In the public sector, civic engagement is tied to economic opportunity, Owens said.

“You’ve got to think about these relationships well in advance, and you’ve got to find the organizations engaging the community daily,” Owens said.

Development often occurs in non-BIPOC neighborhoods “on a much faster track,” Black said. When an idea for development doesn’t work in neighborhoods populated mainly by people of color, “we say the community never wanted it. They did,” she said. “They just wanted it better.”

“When you have a relationship and trust,” Owens said, “the risk factor goes away.”

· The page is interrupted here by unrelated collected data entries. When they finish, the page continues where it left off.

-- pv_equiv track=rewrite | github.com/kaljuvee/incident-analysis | utils/analysis_util.py | categorize_incident
-- ===== SOURCE A (Python) =====
-- def normalize_string(s):
--     return s.lower().strip().strip("'\"")
--
-- def categorize_incident(text, incident_types):
--     normalized_text = normalize_string(text)
--
--     # Check for exact matches first
--     for incident_type in incident_types:
--         if normalize_string(incident_type) in normalized_text:
--             return incident_type
--
--     # If no exact match, look for partial matches
--     for incident_type in incident_types:
--         words = normalize_string(incident_type).split()
--         if all(word in normalized_text for word in words):
--             return incident_type
--
--     # If still no match, look for any word match
--     for incident_type in incident_types:
--         words = normalize_string(incident_type).split()
--         if any(word in normalized_text for word in words):
--             return incident_type
--
--     return 'Unknown'
-- ===== SOURCE B (Python) =====
-- def normalize_string(s):
--     return s.lower().strip().strip("'\"")
--
-- def categorize_incident(text, incident_types):
--     normalized_text = normalize_string(text)
--
--     def tier(incident_type):
--         nt = normalize_string(incident_type)
--         if nt in normalized_text:
--             return 0
--         words = nt.split()
--         if all(word in normalized_text for word in words):
--             return 1
--         if any(word in normalized_text for word in words):
--             return 2
--         return 3
--
--     best, best_tier = 'Unknown', 3
--     for t in incident_types:
--         k = tier(t)
--         if k < best_tier:
--             if k == 0:
--                 return t
--             best, best_tier = t, k
--     return best
-- ===== Notes on version B (the rewrite author's own statement) =====
-- stated objective: alternative
-- what changed: Replaces A's three sequential full scans (exact / all-words / any-word) by a single pass that assigns each type a match tier (0-3) and keeps the first type with the strictly smallest tier, normalizing each type once instead of up to three times.
import Mathlib
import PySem

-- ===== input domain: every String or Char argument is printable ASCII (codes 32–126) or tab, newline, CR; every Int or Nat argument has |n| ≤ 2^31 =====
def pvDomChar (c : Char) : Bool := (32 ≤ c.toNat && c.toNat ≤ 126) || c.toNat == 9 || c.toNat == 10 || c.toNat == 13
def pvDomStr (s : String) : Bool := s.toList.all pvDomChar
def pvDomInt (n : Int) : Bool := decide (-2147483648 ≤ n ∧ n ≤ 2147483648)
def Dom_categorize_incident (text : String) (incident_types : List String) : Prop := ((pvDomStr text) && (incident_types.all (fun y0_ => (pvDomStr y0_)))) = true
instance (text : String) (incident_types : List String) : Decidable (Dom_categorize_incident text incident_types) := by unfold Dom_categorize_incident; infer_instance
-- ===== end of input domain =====

-- B replaces A's three sequential scans by one pass tracking the best match tier (alternative decomposition, same results).

-- ===== PORT A =====
-- helper normalize_string (shared by both Pythons)
def pvNormalize (s : String) : String :=
  PySem.Str.stripChars (PySem.Str.strip (PySem.Str.lower s)) "'\""

-- A's first loop: exact (substring) match
def pvLoop1 (ntext : String) : List String → Option String
  | [] => none
  | t :: rest =>
      if PySem.Str.isIn (pvNormalize t) ntext then some t else pvLoop1 ntext rest

-- A's second loop: all words match
def pvLoop2 (ntext : String) : List String → Option String
  | [] => none
  | t :: rest =>
      if (PySem.Str.split₀ (pvNormalize t)).all (fun w => PySem.Str.isIn w ntext) then some t
      else pvLoop2 ntext rest

-- A's third loop: any word matches
def pvLoop3 (ntext : String) : List String → Option String
  | [] => none
  | t :: rest =>
      if (PySem.Str.split₀ (pvNormalize t)).any (fun w => PySem.Str.isIn w ntext) then some t
      else pvLoop3 ntext rest

def categorize_incident (text : String) (incident_types : List String) : String :=
  let ntext := pvNormalize text
  (((pvLoop1 ntext incident_types).orElse fun _ =>
    (pvLoop2 ntext incident_types).orElse fun _ =>
      pvLoop3 ntext incident_types)).getD "Unknown"

-- ===== PORT B =====
-- B's tier of a single incident type against the normalized text
def pvTier (ntext t : String) : Nat :=
  let nt := pvNormalize t
  if PySem.Str.isIn nt ntext then 0
  else
    let words := PySem.Str.split₀ nt
    if words.all (fun w => PySem.Str.isIn w ntext) then 1
    else if words.any (fun w => PySem.Str.isIn w ntext) then 2
    else 3

-- B's single pass: keep first type with strictly smallest tier, early return on tier 0
def pvBest (ntext : String) : List String → String → Nat → String
  | [], best, _ => best
  | t :: rest, best, bt =>
      let k := pvTier ntext t
      if k < bt then
        (if k = 0 then t else pvBest ntext rest t k)
      else pvBest ntext rest best bt

def categorize_incident_alt (text : String) (incident_types : List String) : String :=
  pvBest (pvNormalize text) incident_types "Unknown" 3

-- ===== PRECONDITION & SPEC =====
def Spec_categorize_incident (text : String) (incident_types : List String) (out : String) : Prop := out = categorize_incident_alt text incident_types
instance (text : String) (incident_types : List String) (out : String) : Decidable (Spec_categorize_incident text incident_types out) := by unfold Spec_categorize_incident; infer_instance

-- ===== CLAIM (what is proved, stated in full; the proofs are below) =====
def Claim_equal_categorize_incident : Prop := ∀ (text : String) (incident_types : List String), Dom_categorize_incident text incident_types → Spec_categorize_incident text incident_types (categorize_incident text incident_types)

-- ===== LEMMAS AND PROOFS =====

theorem pvBest_one (ntext : String) (l : List String) (best : String) :
    pvBest ntext l best 1 = (pvLoop1 ntext l).getD best := by
  induction l generalizing best with
  | nil => rfl
  | cons t rest ih =>
      simp only [pvBest, pvLoop1, pvTier]
      split_ifs with h1 h2 h3 <;>
        first
          | (exfalso; omega)
          | (simp; done)
          | (simp [ih]; done)

theorem pvBest_two (ntext : String) (l : List String) (best : String) :
    pvBest ntext l best 2 = ((pvLoop1 ntext l).orElse fun _ => pvLoop2 ntext l).getD best := by
  induction l generalizing best with
  | nil => rfl
  | cons t rest ih =>
      simp only [pvBest, pvLoop1, pvLoop2, pvTier]
      split_ifs with h1 h2 h3 <;>
        first
          | (exfalso; omega)
          | (simp [Option.orElse]; done)
          | (simp [Option.orElse, ih]; done)
          | ((cases hl : pvLoop1 ntext rest <;> simp [Option.orElse, hl, pvBest_one]); done)

theorem pvBest_three (ntext : String) (l : List String) (best : String) :
    pvBest ntext l best 3 =
      (((pvLoop1 ntext l).orElse fun _ =>
        (pvLoop2 ntext l).orElse fun _ => pvLoop3 ntext l)).getD best := by
  induction l generalizing best with
  | nil => rfl
  | cons t rest ih =>
      simp only [pvBest, pvLoop1, pvLoop2, pvLoop3, pvTier]
      split_ifs with h1 h2 h3 <;>
        first
          | (exfalso; omega)
          | (simp [Option.orElse]; done)
          | (simp [Option.orElse, ih]; done)
          | ((cases hl : pvLoop1 ntext rest <;> simp [Option.orElse, hl, pvBest_one]); done)
          | ((cases hl : pvLoop1 ntext rest <;> cases hl2 : pvLoop2 ntext rest <;>
              simp [Option.orElse, hl, hl2, pvBest_two]); done)

-- ===== VERDICT (by name: the statement is the Claim_ definition above) =====
theorem categorize_incident_spec : Claim_equal_categorize_incident := by
  intro text incident_types _
  show categorize_incident text incident_types = categorize_incident_alt text incident_types
  simp [categorize_incident, categorize_incident_alt, pvBest_three]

When Danger pointed out recent statistics showing wage and employment gaps between white people and people of color narrowing slightly, Black said that “context is everything.”

“Just in the last three years, the family sustainable wage in Minneapolis moved from $22 per hour to $29. We have to look at how far behind people are getting to that $29,” Black said.

“One economic downturn and all this can be erased,” Owens said. While many job offerings require potential applicants to have earned a bachelor’s degree, “the job duties don’t require it.”

“A skills-first approach can create potential pathways,” he said.

‘We will not undo hundreds of years of systemic racism during Black History Month’ — Tawanna Black

Statewide, 11% of African Americans work in home healthcare roles, jobs that traditionally pay relatively low wages but often demand enormous physical effort. “We’ve had numerous workforce development efforts, but we find sadly that 11% are stuck,” Black said. “That’s too many people in our state.”

Tane Danger

Danger asked about what young people will need to hear in order to overcome “the belief gap.”

“I’ve worked with a lot of organizations that work with youth. Youth tell them what they need,” Owens said. “We leave youth out of conversations about things that are happening to them.”

“I think our youth need the truth, to understand Black history and America’s history,” Black said. She was in a fifth-grade classroom recently where a student asked, “if Black lives matter, why were we put into slavery?”

“It led to a lot of other important questions,” Black said. “We can’t afford not to tell the truth to our children.”

Building Black wealth involves investing in system change and protecting progress, Owens said. “Use your mind and your position to ensure we aren’t going backward, but going forward,” he said.

Black added it’s helpful to “learn the things you don’t know. Ask questions that may feel weird, like those fifth graders did.”

“Take daily action,” she added. “We will not undo hundreds of years of systemic racism during Black History Month.”

And “invest, invest, invest — your time, talent, dollars and influence,” Black said. “People need to hear from folks who look like you to say, ‘this matters to me.’”

“We have to be demanding in demanding equity,” Black said.